The molecular characteristics of chromatin states and the histone modifying enzymes catalysing histone PTMs have been studied extensively and a picture emerges in which a complex network of factors function to maintain chromatin homeostasis or remodel chromatin to confer proper genome function. Nonetheless, the temporal dynamics of chromatin and interplay between
chromatin factors and factors involved in other key cellular processes are just now starting to be unravelled. An analysis of heterochromatin dynamics at the mating-type region of the fission yeast Schizosaccharomyces pombe is presented here. Heterochromatin establishment experiments were performed in which the sole H3K9me methyltransferase Clr4 was re-introduced through a genetic cross into clr4Δ cells and gene silencing was measured at the single-cell level by fluorescent reporter genes integrated at strategic positions in the mating-type region. These experiments have revealed important functions of cis-acting factors in heterochromatin establishment, namely the inverted repeats flanking the mating-type region and the two binding sites for the transcription factor Atf1. In addition, it was found that the establishment rate depended greatly on the size of the mating-type region, with larger domains establishing more slowly. Integrating these experimental results with mathematical modelling provided a model for the dynamics during heterochromatin establishment in which the ability of histone deacetylases to act globally within the heterochromatic system is a key feature. This may be facilitated by a specific 3-dimensional conformation conferred by the inverted repeats and by action of the HP1 homolog Swi6.

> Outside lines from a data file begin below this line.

-- pv_equiv track=rewrite | github.com/kudelskisecurity/fuzzomatic | fuzzomatic/eval_results.py | strip_libfuzzer_error
-- ===== SOURCE A (Python) =====
-- def strip_libfuzzer_error(runtime_error):
--     lines = runtime_error.split("\n")
--     kept_lines = []
--     skip = True
--     for line in lines:
--         if "thread" in line and "panicked" in line:
--             skip = False
--
--         if not skip:
--             kept_lines.append(line)
--
--     stripped_error = "\n".join(kept_lines)
--     return stripped_error
-- ===== SOURCE B (Python) =====
-- def strip_libfuzzer_error(runtime_error):
--     # Reverse pass: build the joined suffix incrementally while scanning the
--     # lines back-to-front; each time a panic line is seen, the current suffix
--     # becomes the candidate answer (the last write, i.e. the first panic line
--     # in original order, wins). No slicing and no final join.
--     suffix = None
--     result = ""
--     for line in reversed(runtime_error.split("\n")):
--         suffix = line if suffix is None else line + "\n" + suffix
--         if "thread" in line and "panicked" in line:
--             result = suffix
--     return result
-- ===== Notes on version B (the rewrite author's own statement) =====
-- stated objective: alternative
-- what changed: Replaces A's forward skip-flag accumulate-then-join loop with a single reverse pass that builds the joined suffix string incrementally and records it as the answer whenever a panic line is seen (the last write, i.e. the first panic line in original order, wins); no slicing and no final join.
import Mathlib
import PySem

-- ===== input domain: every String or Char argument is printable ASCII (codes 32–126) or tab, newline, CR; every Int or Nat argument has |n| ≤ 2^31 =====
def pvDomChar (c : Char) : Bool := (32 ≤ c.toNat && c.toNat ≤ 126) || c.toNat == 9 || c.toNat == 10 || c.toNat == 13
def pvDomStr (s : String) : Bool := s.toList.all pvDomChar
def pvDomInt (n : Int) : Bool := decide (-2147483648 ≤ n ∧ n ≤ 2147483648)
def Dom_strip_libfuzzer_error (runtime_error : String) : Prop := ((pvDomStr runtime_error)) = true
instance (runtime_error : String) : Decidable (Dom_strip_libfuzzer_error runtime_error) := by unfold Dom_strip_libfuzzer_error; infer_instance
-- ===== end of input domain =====

-- B replaces A's forward skip-flag loop by a single reverse pass that builds the joined suffix incrementally (no slicing, no final join); alternative decomposition, same cost.


-- ===== PORT A =====
-- '"thread" in line and "panicked" in line' (the same test appears verbatim in A and in B)
def pvPanicLine (line : String) : Bool :=
  PySem.Str.isIn "thread" line && PySem.Str.isIn "panicked" line

-- A's loop body: update skip, then append the line iff not skip
def pvStepA (st : List String × Bool) (line : String) : List String × Bool :=
  let skip := if pvPanicLine line then false else st.2
  if !skip then (st.1 ++ [line], skip) else (st.1, skip)

def strip_libfuzzer_error (runtime_error : String) : String :=
  -- s.split("\n"): the separator is the nonempty literal "\n", so split? is always some
  let lines := (PySem.Str.split? runtime_error "\n").getD []
  let st := lines.foldl pvStepA (([] : List String), true)
  PySem.Str.join "\n" st.1

-- ===== PORT B =====
-- Python str '+' is concatenation of code points; ported exactly as list append on toList
def pvCat (a b : String) : String := String.ofList (a.toList ++ b.toList)

-- body of B's 'for line in reversed(lines)' loop; the reversed iteration is List.foldr
def pvStepB (line : String) (st : Option String × String) : Option String × String :=
  let suffix := match st.1 with
    | none => line
    | some s => pvCat line (pvCat "\n" s)
  (some suffix, if pvPanicLine line then suffix else st.2)

def strip_libfuzzer_error_alt (runtime_error : String) : String :=
  let lines := (PySem.Str.split? runtime_error "\n").getD []
  (lines.foldr pvStepB (none, "")).2

-- ===== PRECONDITION & SPEC =====
def Spec_strip_libfuzzer_error (runtime_error : String) (out : String) : Prop := out = strip_libfuzzer_error_alt runtime_error
instance (runtime_error : String) (out : String) : Decidable (Spec_strip_libfuzzer_error runtime_error out) := by unfold Spec_strip_libfuzzer_error; infer_instance

-- ===== CLAIM (what is proved, stated in full; the proofs are below) =====
def Claim_equal_strip_libfuzzer_error : Prop := ∀ (runtime_error : String), Dom_strip_libfuzzer_error runtime_error → Spec_strip_libfuzzer_error runtime_error (strip_libfuzzer_error runtime_error)

-- ===== LEMMAS AND PROOFS =====

-- joining a single line is that line
theorem pv_join_single (a : String) : PySem.Str.join "\n" [a] = a := by
  simp [PySem.Str.join, PySem.Chars.join, List.intercalate]

-- Once skip is false, A's loop appends every remaining line.
theorem loopA_noskip (ls : List String) (acc : List String) :
    (ls.foldl pvStepA (acc, false)).1 = acc ++ ls := by
  induction ls generalizing acc with
  | nil => simp
  | cons a t ih =>
    have hstep : pvStepA (acc, false) a = (acc ++ [a], false) := by
      simp [pvStepA]
    rw [List.foldl_cons, hstep, ih]
    simp

-- While skip is true, A's loop collects exactly the suffix from the first panic line.
theorem loopA_skip (ls : List String) (acc : List String) :
    (ls.foldl pvStepA (acc, true)).1
    = acc ++ (match ls.findIdx? pvPanicLine with
              | none => []
              | some i => ls.drop i) := by
  induction ls generalizing acc with
  | nil => simp
  | cons a t ih =>
    cases h : pvPanicLine a with
    | true =>
      have hstep : pvStepA (acc, true) a = (acc ++ [a], false) := by
        simp [pvStepA, h]
      rw [List.foldl_cons, hstep, loopA_noskip, List.findIdx?_cons]
      simp [h]
    | false =>
      have hstep : pvStepA (acc, true) a = (acc, true) := by
        simp [pvStepA, h]
      rw [List.foldl_cons, hstep, ih, List.findIdx?_cons]
      cases hf : t.findIdx? pvPanicLine <;> simp [h]

-- B's reverse pass maintains the joined suffix of the lines seen so far.
theorem loopB_fst (ls : List String) :
    (ls.foldr pvStepB (none, "")).1
    = match ls with
      | [] => none
      | _ => some (PySem.Str.join "\n" ls) := by
  induction ls with
  | nil => rfl
  | cons a t ih =>
    cases t with
    | nil =>
      simp [pvStepB, pv_join_single]
    | cons b r =>
      rw [List.foldr_cons, pvStepB, ih]
      simp [pvCat, PySem.Str.join, PySem.Chars.join_cons_cons]

-- B's candidate answer is the joined suffix from the first panic line (overwritten last).
theorem loopB_snd (ls : List String) :
    (ls.foldr pvStepB (none, "")).2
    = match ls.findIdx? pvPanicLine with
      | none => ""
      | some i => PySem.Str.join "\n" (ls.drop i) := by
  induction ls with
  | nil => rfl
  | cons a t ih =>
    rw [List.foldr_cons, pvStepB, loopB_fst, List.findIdx?_cons]
    cases h : pvPanicLine a with
    | true =>
      cases t with
      | nil => simp [pv_join_single]
      | cons b r =>
        simp [pvCat, PySem.Str.join, PySem.Chars.join_cons_cons]
    | false =>
      rw [ih]
      cases hf : t.findIdx? pvPanicLine <;> simp

-- ===== VERDICT (by name: the statement is the Claim_ definition above) =====
theorem strip_libfuzzer_error_spec : Claim_equal_strip_libfuzzer_error := by
  intro s _
  show strip_libfuzzer_error s = strip_libfuzzer_error_alt s
  simp only [strip_libfuzzer_error, strip_libfuzzer_error_alt]
  rw [loopA_skip, loopB_snd]
  cases h : ((PySem.Str.split? s "\n").getD []).findIdx? pvPanicLine with
  | none => simp; rfl
  | some i => simp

Genetic screens have revealed the requirements for many factors involved in DNA replication to be important for heterochromatic silencing. The replisome component Mrc1 was the main focus of investigation into these factors where role in silencing had been assigned to maintaining heterochromatin rather than establishing. The function had been mapped to the HBS domain, however despite the previously described the role of the HBS domain in recruiting the DDK kinase Hsk1 and in regulation of origin firing this was found not to be important for the role of Mrc1.
More detailed analysis of the HBS domain revealed the requirement of conserved residues in maintaining silencing which includes an acidic patch. Analysis the CMG helicase subunit Mcm2 showing histone chaperone activity indicated a similar pattern of loss-of-silencing and epistasis analysis indicated that they two factors may work through a common pathway. Furthermore, mimicking histone chaperone activity by tethering the FACT subunit Pob3 to Mrc1ΔHBS partially rescued silencing defects. This shines light on how replisome components could work together to maintain heterochromatic domains by facilitating inheritance of parental histones during DNA replication.